theorem pvLoopA_cons (oc cc : String) (c : Char) (rest : List Char) (st : String) (o cl : Int) :
    pvLoopA oc cc (c :: rest) st o cl =
    (if st = "line" then
      pvLoopA oc cc rest (if c = '\n' then "code" else st) o cl
    else if st = "block" then
      match c, rest with
      | '*', '/' :: rest2 => pvLoopA oc cc rest2 "code" o cl
      | _, r0 => pvLoopA oc cc r0 st o cl
    else if st = "dquote" ∨ st = "squote" then
      match c, rest with
      | '\\', _ :: rest2 => pvLoopA oc cc rest2 st o cl
      | c0, r0 =>
        pvLoopA oc cc r0
          (if c0 = (if st = "dquote" then '"' else '\'') then "code" else st) o cl
    else
      match c, rest with
      | '/', '/' :: rest2 => pvLoopA oc cc rest2 "line" o cl
      | '/', '*' :: rest2 => pvLoopA oc cc rest2 "block" o cl
      | c0, r0 =>
        if c0 = '"' then pvLoopA oc cc r0 "dquote" o cl
        else if c0 = '\'' then pvLoopA oc cc r0 "squote" o cl
        else pvLoopA oc cc r0 st
          (o + (if oc.toList = [c0] then 1 else 0))
          (cl + (if cc.toList = [c0] then 1 else 0))) := by
  rw [pvLoopA.eq_def]; try rfl

theorem pvTokB_nil (cur : List Char) (segs : List (List Char)) :
    pvTokB [] cur segs = segs ++ [cur.reverse] := by
  rw [pvTokB.eq_def]

theorem pvTokB_cons (c : Char) (rest cur : List Char) (segs : List (List Char)) :
    pvTokB (c :: rest) cur segs =
    (match c, rest with
    | '/', '/' :: r2 => pvTokB (pvDropLine r2) [] (segs ++ [cur.reverse])
    | '/', '*' :: r2 => pvTokB (pvDropBlock r2) [] (segs ++ [cur.reverse])
    | c0, r0 =>
      if c0 = '"' ∨ c0 = '\'' then pvTokB (pvSkipStr c0 r0) [] (segs ++ [cur.reverse])
      else pvTokB r0 (c0 :: cur) segs) := by
  rw [pvTokB.eq_def]; try rfl

theorem pvCode_nil : pvCode [] = [] := by rw [pvCode.eq_def]

theorem pvCode_cons (c : Char) (rest : List Char) :
    pvCode (c :: rest) =
    (match c, rest with
    | '/', '/' :: r2 => pvCode (pvDropLine r2)
    | '/', '*' :: r2 => pvCode (pvDropBlock r2)
    | c0, r0 =>
      if c0 = '"' ∨ c0 = '\'' then pvCode (pvSkipStr c0 r0)
      else c0 :: pvCode r0) := by
  rw [pvCode.eq_def]; try rfl

theorem pvTokB_flatten (cs cur : List Char) (segs : List (List Char)) :
    (pvTokB cs cur segs).flatten = segs.flatten ++ cur.reverse ++ pvCode cs := by
  induction cs, cur, segs using pvTokB.induct with
  | case1 cur segs => rw [pvTokB_nil, pvCode_nil]; simp
  | case2 cur segs r2 ih => rw [pvTokB_cons, pvCode_cons]; simpa using ih
  | case3 cur segs r2 ih => rw [pvTokB_cons, pvCode_cons]; simpa using ih
  | case4 cur segs c0 r0 h1 h2 hq ih =>
    rw [pvTokB_cons, pvCode_cons]
    rcases hq with h | h <;> subst h <;> split <;> simp_all
  | case5 cur segs c0 r0 h1 h2 hq ih =>
    rw [pvTokB_cons, pvCode_cons]
    split
    · exfalso; simp_all
    · exfalso; simp_all
    · rename_i c1 r1 _ _
      rw [if_neg hq, if_neg hq, ih]
      simp

theorem pvSegCount_flatten (q : Char) (segs : List (List Char)) :
    pvSegCount q segs = ((segs.flatten.count q : Nat) : Int) := by
  induction segs with
  | nil => simp [pvSegCount]
  | cons s ss ih =>
    simp only [pvSegCount, List.map_cons, List.sum_cons, List.flatten_cons, List.count_append]
    rw [show (ss.map (fun s => ((s.count q : Nat) : Int))).sum = pvSegCount q ss from rfl, ih]
    omega

def pvCnt (needle : String) (l : List Char) : Int :=
  (l.map (fun ch => if needle.toList = [ch] then (1 : Int) else 0)).sum

theorem pvCnt_cons (needle : String) (c : Char) (l : List Char) :
    pvCnt needle (c :: l) = (if needle.toList = [c] then 1 else 0) + pvCnt needle l := by
  simp [pvCnt]

theorem pvCnt_single (needle : String) (q : Char) (h : needle.toList = [q]) (l : List Char) :
    pvCnt needle l = ((l.count q : Nat) : Int) := by
  induction l with
  | nil => simp [pvCnt]
  | cons c r ih =>
    rw [pvCnt_cons, ih, h, List.count_cons]
    by_cases hc : c = q
    · simp [hc]; push_cast; ring
    · have hn : ¬([q] = [c]) := by simp; exact fun hh => hc hh.symm
      simp [hc, hn]

theorem pvCnt_other (needle : String) (h : ∀ q : Char, needle.toList ≠ [q]) (l : List Char) :
    pvCnt needle l = 0 := by
  induction l with
  | nil => simp [pvCnt]
  | cons c r ih => rw [pvCnt_cons, ih]; simp [h c]

theorem pvLoopA_line (oc cc : String) (cs : List Char) (o c : Int) :
    pvLoopA oc cc cs "line" o c = pvLoopA oc cc (pvDropLine cs) "code" o c := by
  induction cs with
  | nil => simp [pvLoopA_nil, pvDropLine]
  | cons a r ih =>
    rw [pvLoopA_cons]
    simp only [reduceIte]
    by_cases ha : a = '\n'
    · simp [ha, pvDropLine]
    · simp [ha, pvDropLine, ih]

theorem pvLoopA_block (oc cc : String) (cs : List Char) (o c : Int) :
    pvLoopA oc cc cs "block" o c = pvLoopA oc cc (pvDropBlock cs) "code" o c := by
  induction cs using pvDropBlock.induct with
  | case1 => simp [pvLoopA_nil, pvDropBlock]
  | case2 r => rw [pvLoopA_cons]; simp [pvDropBlock]
  | case3 a r h ih =>
    rw [pvLoopA_cons]
    simp only [String.reduceEq, reduceIte]
    have hd : pvDropBlock (a :: r) = pvDropBlock r := by
      rw [pvDropBlock.eq_def]
      split
      · simp_all
      · rename_i r1 heq
        injection heq with e1 e2
        exact ((h r1 e1 e2).elim)
      · rename_i hd1 r1 heq
        injection heq with e1 e2
        rw [e2]
    rw [hd]
    exact ih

════════════════════

Using the data above, tally each line that has the string "pvSkipStr" and report only the sum.

2